Behind the music - The Florentinas
Having met at Bangor Grammar School's music department in 2019, Paddy Boyd, Jacob Kane, and brothers Luke and Jakob Swann recorded a BBC Introducing Maida Vale session, catching the attention of Snow Patrol frontman Gary Lightbody’s artist development company, Third Bar.
Second single It’s Not In Vain, all slashing riffs and sky-scraping melody, followed last February and they made their television debut on BBC Northern Ireland's Sounds, as well as recording live sessions for Open House Festival and the Oh Yeah Music Centre. In 2020 they signed a publishing deal with BMG in London. If their name conjures up visions of all things fast and jangly, mark them off your EP bingo card.
CMAT

Ireland's newest and best honky tonk woman Ciara Mary-Alice Thompson is a left of centre country pop star from the wild west side of Dublin who dresses up her songs of heartbreak and self-doubt in killer melodies and the cheekiest wink this side of the Shannon.

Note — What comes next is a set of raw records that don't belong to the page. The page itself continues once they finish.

-- pv_equiv track=rewrite | github.com/supermaxlol/emms-sdk | src/emms/memory/hierarchical_planner.py | _match_template
-- ===== SOURCE A (Python) =====
-- def _match_template(goal_description: str) -> str:
--     """Match goal to plan template by keyword overlap."""
--     keywords = {
--         "investigate": {"investigate", "understand", "why", "analyze", "curiosity", "explore"},
--         "consolidate": {"consolidate", "deduplicate", "clean", "maintenance", "merge", "organize"},
--         "verify": {"verify", "check", "calibrate", "test", "prediction", "confirm"},
--         "monitor": {"monitor", "watch", "track", "status", "running", "health"},
--         "follow_up": {"follow", "stalling", "reminder", "obligation", "overdue", "progress"},
--         "research": {"research", "learn", "find", "search", "discover", "study"},
--     }
--     goal_tokens = set(goal_description.lower().split())
--     best_match = "investigate"
--     best_score = 0
--     for template, kws in keywords.items():
--         score = len(goal_tokens & kws)
--         if score > best_score:
--             best_score = score
--             best_match = template
--     return best_match
-- ===== SOURCE B (Python) =====
-- _ORDER = ["investigate", "consolidate", "verify", "monitor", "follow_up", "research"]
--
-- # Inverted index: keyword -> template (keyword sets are disjoint, so this is well-defined).
-- _INDEX = {
--     "investigate": "investigate", "understand": "investigate", "why": "investigate",
--     "analyze": "investigate", "curiosity": "investigate", "explore": "investigate",
--     "consolidate": "consolidate", "deduplicate": "consolidate", "clean": "consolidate",
--     "maintenance": "consolidate", "merge": "consolidate", "organize": "consolidate",
--     "verify": "verify", "check": "verify", "calibrate": "verify",
--     "test": "verify", "prediction": "verify", "confirm": "verify",
--     "monitor": "monitor", "watch": "monitor", "track": "monitor",
--     "status": "monitor", "running": "monitor", "health": "monitor",
--     "follow": "follow_up", "stalling": "follow_up", "reminder": "follow_up",
--     "obligation": "follow_up", "overdue": "follow_up", "progress": "follow_up",
--     "research": "research", "learn": "research", "find": "research",
--     "search": "research", "discover": "research", "study": "research",
-- }
--
--
-- def _match_template(goal_description: str) -> str:
--     scores = {}
--     for tok in set(goal_description.lower().split()):
--         t = _INDEX.get(tok)
--         if t is not None:
--             scores[t] = scores.get(t, 0) + 1
--     best_match, best_score = "investigate", 0
--     for t in _ORDER:
--         s = scores.get(t, 0)
--         if s > best_score:
--             best_match, best_score = t, s
--     return best_match
-- ===== Notes on version B (the rewrite author's own statement) =====
-- stated objective: alternative
-- what changed: Replaces the per-template set-intersection loop by a precomputed inverted keyword-to-template index and a single counting pass over the goal tokens, then selects the winner over the fixed template order with strict >.
import Mathlib
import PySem

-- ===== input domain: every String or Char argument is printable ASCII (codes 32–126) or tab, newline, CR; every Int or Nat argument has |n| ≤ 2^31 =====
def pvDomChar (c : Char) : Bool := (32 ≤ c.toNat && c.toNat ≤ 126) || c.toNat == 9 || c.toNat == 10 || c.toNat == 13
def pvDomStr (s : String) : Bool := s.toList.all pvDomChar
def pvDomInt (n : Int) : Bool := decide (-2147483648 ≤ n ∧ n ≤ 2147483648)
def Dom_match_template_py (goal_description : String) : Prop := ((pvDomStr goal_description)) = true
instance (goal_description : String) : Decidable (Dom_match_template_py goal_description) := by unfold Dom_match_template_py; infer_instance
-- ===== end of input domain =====

-- B replaces A's per-template set intersections by one inverted keyword→template index and a
-- single counting pass over the tokens (objective: alternative decomposition; same winner and ties).

-- ===== PORT A =====
def pvKeywordsA : List (String × PySem.Set String) :=
  [ ("investigate", PySem.Set.ofList ["investigate", "understand", "why", "analyze", "curiosity", "explore"]),
    ("consolidate", PySem.Set.ofList ["consolidate", "deduplicate", "clean", "maintenance", "merge", "organize"]),
    ("verify", PySem.Set.ofList ["verify", "check", "calibrate", "test", "prediction", "confirm"]),
    ("monitor", PySem.Set.ofList ["monitor", "watch", "track", "status", "running", "health"]),
    ("follow_up", PySem.Set.ofList ["follow", "stalling", "reminder", "obligation", "overdue", "progress"]),
    ("research", PySem.Set.ofList ["research", "learn", "find", "search", "discover", "study"]) ]

def match_template_py (goal_description : String) : String :=
  let goal_tokens : PySem.Set String :=
    PySem.Set.ofList (PySem.Str.split₀ (PySem.Str.lower goal_description))
  let r := pvKeywordsA.foldl
    (fun (acc : String × Int) p =>
      let score : Int := PySem.Set.len (PySem.Set.inter goal_tokens p.2)
      if score > acc.2 then (p.1, score) else acc)
    ("investigate", 0)
  r.1

-- ===== PORT B =====
def pvOrderB : List String :=
  ["investigate", "consolidate", "verify", "monitor", "follow_up", "research"]

def pvIndexB : PySem.Dict String String :=
  PySem.Dict.ofList
  [ ("investigate", "investigate"), ("understand", "investigate"), ("why", "investigate"),
    ("analyze", "investigate"), ("curiosity", "investigate"), ("explore", "investigate"),
    ("consolidate", "consolidate"), ("deduplicate", "consolidate"), ("clean", "consolidate"),
    ("maintenance", "consolidate"), ("merge", "consolidate"), ("organize", "consolidate"),
    ("verify", "verify"), ("check", "verify"), ("calibrate", "verify"),
    ("test", "verify"), ("prediction", "verify"), ("confirm", "verify"),
    ("monitor", "monitor"), ("watch", "monitor"), ("track", "monitor"),
    ("status", "monitor"), ("running", "monitor"), ("health", "monitor"),
    ("follow", "follow_up"), ("stalling", "follow_up"), ("reminder", "follow_up"),
    ("obligation", "follow_up"), ("overdue", "follow_up"), ("progress", "follow_up"),
    ("research", "research"), ("learn", "research"), ("find", "research"),
    ("search", "research"), ("discover", "research"), ("study", "research") ]

def pvScoresB (toks : List String) : PySem.Dict String Int :=
  toks.foldl
    (fun (d : PySem.Dict String Int) tok =>
      match pvIndexB.get? tok with
      | some t => d.modify t 0 (· + 1)
      | none => d)
    PySem.Dict.empty

def match_template_py_alt (goal_description : String) : String :=
  let toks : PySem.Set String :=
    PySem.Set.ofList (PySem.Str.split₀ (PySem.Str.lower goal_description))
  let scores := pvScoresB toks
  let r := pvOrderB.foldl
    (fun (acc : String × Int) t =>
      let s := scores.getD t 0
      if s > acc.2 then (t, s) else acc)
    ("investigate", 0)
  r.1

-- ===== PRECONDITION & SPEC =====
def Spec_match_template_py (goal_description : String) (out : String) : Prop := out = match_template_py_alt goal_description
instance (goal_description : String) (out : String) : Decidable (Spec_match_template_py goal_description out) := by unfold Spec_match_template_py; infer_instance

-- ===== CLAIM (what is proved, stated in full; the proofs are below) =====
def Claim_equal_match_template_py : Prop := ∀ (goal_description : String), Dom_match_template_py goal_description → Spec_match_template_py goal_description (match_template_py goal_description)

-- ===== LEMMAS AND PROOFS =====

-- Counting invariant for B's loop: the accumulated score of template t counts the tokens the index maps to t.
theorem pvScoresB_getD (toks : List String) (t : String) :
    (pvScoresB toks).getD t 0 =
      ((toks.filter (fun tok => decide (pvIndexB.get? tok = some t))).length : Int) := by
  suffices h : ∀ (d : PySem.Dict String Int),
      (toks.foldl
        (fun (d : PySem.Dict String Int) tok =>
          match pvIndexB.get? tok with
          | some t => d.modify t 0 (· + 1)
          | none => d) d).getD t 0 =
      d.getD t 0 + ((toks.filter (fun tok => decide (pvIndexB.get? tok = some t))).length : Int) by
    have := h PySem.Dict.empty
    simpa [pvScoresB] using this
  induction toks with
  | nil => intro d; simp
  | cons tok rest ih =>
    intro d
    rcases hidx : pvIndexB.get? tok with _ | u
    · simp [List.foldl_cons, hidx, ih]
    · by_cases hu : u = t
      · subst hu
        simp [List.foldl_cons, hidx, ih]
        ring
      · simp [List.foldl_cons, hidx, ih, PySem.Dict.getD_modify, hu, Ne.symm hu]

-- The inverted index agrees with each template's keyword set.
set_option maxRecDepth 8192 in
theorem pvIndex_mem (tok t : String) (kws : List String)
    (hmem : ∀ x, (x, t) ∈
        ([ ("investigate", "investigate"), ("understand", "investigate"), ("why", "investigate"),
           ("analyze", "investigate"), ("curiosity", "investigate"), ("explore", "investigate"),
           ("consolidate", "consolidate"), ("deduplicate", "consolidate"), ("clean", "consolidate"),
           ("maintenance", "consolidate"), ("merge", "consolidate"), ("organize", "consolidate"),
           ("verify", "verify"), ("check", "verify"), ("calibrate", "verify"),
           ("test", "verify"), ("prediction", "verify"), ("confirm", "verify"),
           ("monitor", "monitor"), ("watch", "monitor"), ("track", "monitor"),
           ("status", "monitor"), ("running", "monitor"), ("health", "monitor"),
           ("follow", "follow_up"), ("stalling", "follow_up"), ("reminder", "follow_up"),
           ("obligation", "follow_up"), ("overdue", "follow_up"), ("progress", "follow_up"),
           ("research", "research"), ("learn", "research"), ("find", "research"),
           ("search", "research"), ("discover", "research"), ("study", "research") ] :
          List (String × String)) ↔ x ∈ kws) :
    (pvIndexB.get? tok = some t) ↔ tok ∈ kws := by
  rw [PySem.Dict.get?_eq_some_iff_mem_items _ _ _ (by decide)]
  have hitems : pvIndexB.items =
      [ ("investigate", "investigate"), ("understand", "investigate"), ("why", "investigate"),
        ("analyze", "investigate"), ("curiosity", "investigate"), ("explore", "investigate"),
        ("consolidate", "consolidate"), ("deduplicate", "consolidate"), ("clean", "consolidate"),
        ("maintenance", "consolidate"), ("merge", "consolidate"), ("organize", "consolidate"),
        ("verify", "verify"), ("check", "verify"), ("calibrate", "verify"),
        ("test", "verify"), ("prediction", "verify"), ("confirm", "verify"),
        ("monitor", "monitor"), ("watch", "monitor"), ("track", "monitor"),
        ("status", "monitor"), ("running", "monitor"), ("health", "monitor"),
        ("follow", "follow_up"), ("stalling", "follow_up"), ("reminder", "follow_up"),
        ("obligation", "follow_up"), ("overdue", "follow_up"), ("progress", "follow_up"),
        ("research", "research"), ("learn", "research"), ("find", "research"),
        ("search", "research"), ("discover", "research"), ("study", "research") ] := by decide
  rw [hitems]
  exact hmem tok

-- A's score is the length of the same filter, for any token list.
theorem pvInter_len (toks : List String) (kws : List String) :
    PySem.Set.len (PySem.Set.inter toks (PySem.Set.ofList kws)) =
      ((toks.filter (fun tok => decide (tok ∈ kws))).length : Int) := by
  simp [PySem.Set.len, PySem.Set.inter, PySem.Set.mem_ofList]

set_option maxRecDepth 8192 in
theorem pvScore_eq (toks : List String) (t : String) (kws : List String)
    (h : ∀ tok : String, (pvIndexB.get? tok = some t) ↔ tok ∈ kws) :
    (pvScoresB toks).getD t 0 = PySem.Set.len (PySem.Set.inter toks (PySem.Set.ofList kws)) := by
  rw [pvScoresB_getD, pvInter_len]
  congr 2
  apply List.filter_congr
  intro tok _
  simp [h tok]

-- ===== VERDICT (by name: the statement is the Claim_ definition above) =====
theorem match_template_py_spec : Claim_equal_match_template_py := by
  intro s _
  unfold Spec_match_template_py match_template_py match_template_py_alt
  generalize PySem.Set.ofList (PySem.Str.split₀ (PySem.Str.lower s)) = toks
  have h1 := pvScore_eq toks "investigate"
    ["investigate", "understand", "why", "analyze", "curiosity", "explore"]
    (fun tok => pvIndex_mem tok _ _ (by intro x; simp))
  have h2 := pvScore_eq toks "consolidate"
    ["consolidate", "deduplicate", "clean", "maintenance", "merge", "organize"]
    (fun tok => pvIndex_mem tok _ _ (by intro x; simp))
  have h3 := pvScore_eq toks "verify"
    ["verify", "check", "calibrate", "test", "prediction", "confirm"]
    (fun tok => pvIndex_mem tok _ _ (by intro x; simp))
  have h4 := pvScore_eq toks "monitor"
    ["monitor", "watch", "track", "status", "running", "health"]
    (fun tok => pvIndex_mem tok _ _ (by intro x; simp))
  have h5 := pvScore_eq toks "follow_up"
    ["follow", "stalling", "reminder", "obligation", "overdue", "progress"]
    (fun tok => pvIndex_mem tok _ _ (by intro x; simp))
  have h6 := pvScore_eq toks "research"
    ["research", "learn", "find", "search", "discover", "study"]
    (fun tok => pvIndex_mem tok _ _ (by intro x; simp))
  simp only [pvKeywordsA, pvOrderB, List.foldl_cons, List.foldl_nil]
  rw [h1, h2, h3, h4, h5, h6]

The Blanch woman released her debut album, If My Wife New I’d be Dead, earlier this year and its artfully oblique take on bayou blues and big city badness has really come into its own in the live arena. Expect mass singalongs down in Stradbally to I’d Want You, Geography Teacher, the techno country squelch of No More Virgos and the blear-eyed waltz of Groundhog Day.
With her outré couture and torch and twang songs, CMAT has become one of the most talked about and gawped at new acts in Ireland and it’s not hard to see why.
Thumper
They may be named after a cute lickle wabbit from Bambi, but this Dublin noise rock sextet play a ferocious heads down rock `n' roll that will scatter the cows in Laois. Throwing art rock shapes and with a real flair for ye olde Pixies/Nirvana quiet/loud dynamic, they come armed with two drummers and two guitarists. Expect a seismic psychedelic rumble at EP. They even released a single entitled Topher Grace. Well, Weezer had Buddy Holly, and Gorillaz had Clint Eastwood . . .
Joy Crookes
EP's Mindfield Arena is always worth a wander and this year it boasts star wattage in the shape of the wonderful Joy Crookes. The Londoner (her mum’s from Dhaka and her dad’s from Dublin) cooks up a bouncing mix of neo-soul and R&B on hits like Feet Don't Fail Me Now and When You Were Mine and touches of trip-hop on 19th Floor. Her lush sounding debut album, Skin, was a fine introduction to this rising star and we may get a taste of some new tracks down in the Mindfield. Plus! She took Irish dancing lessons as a kid.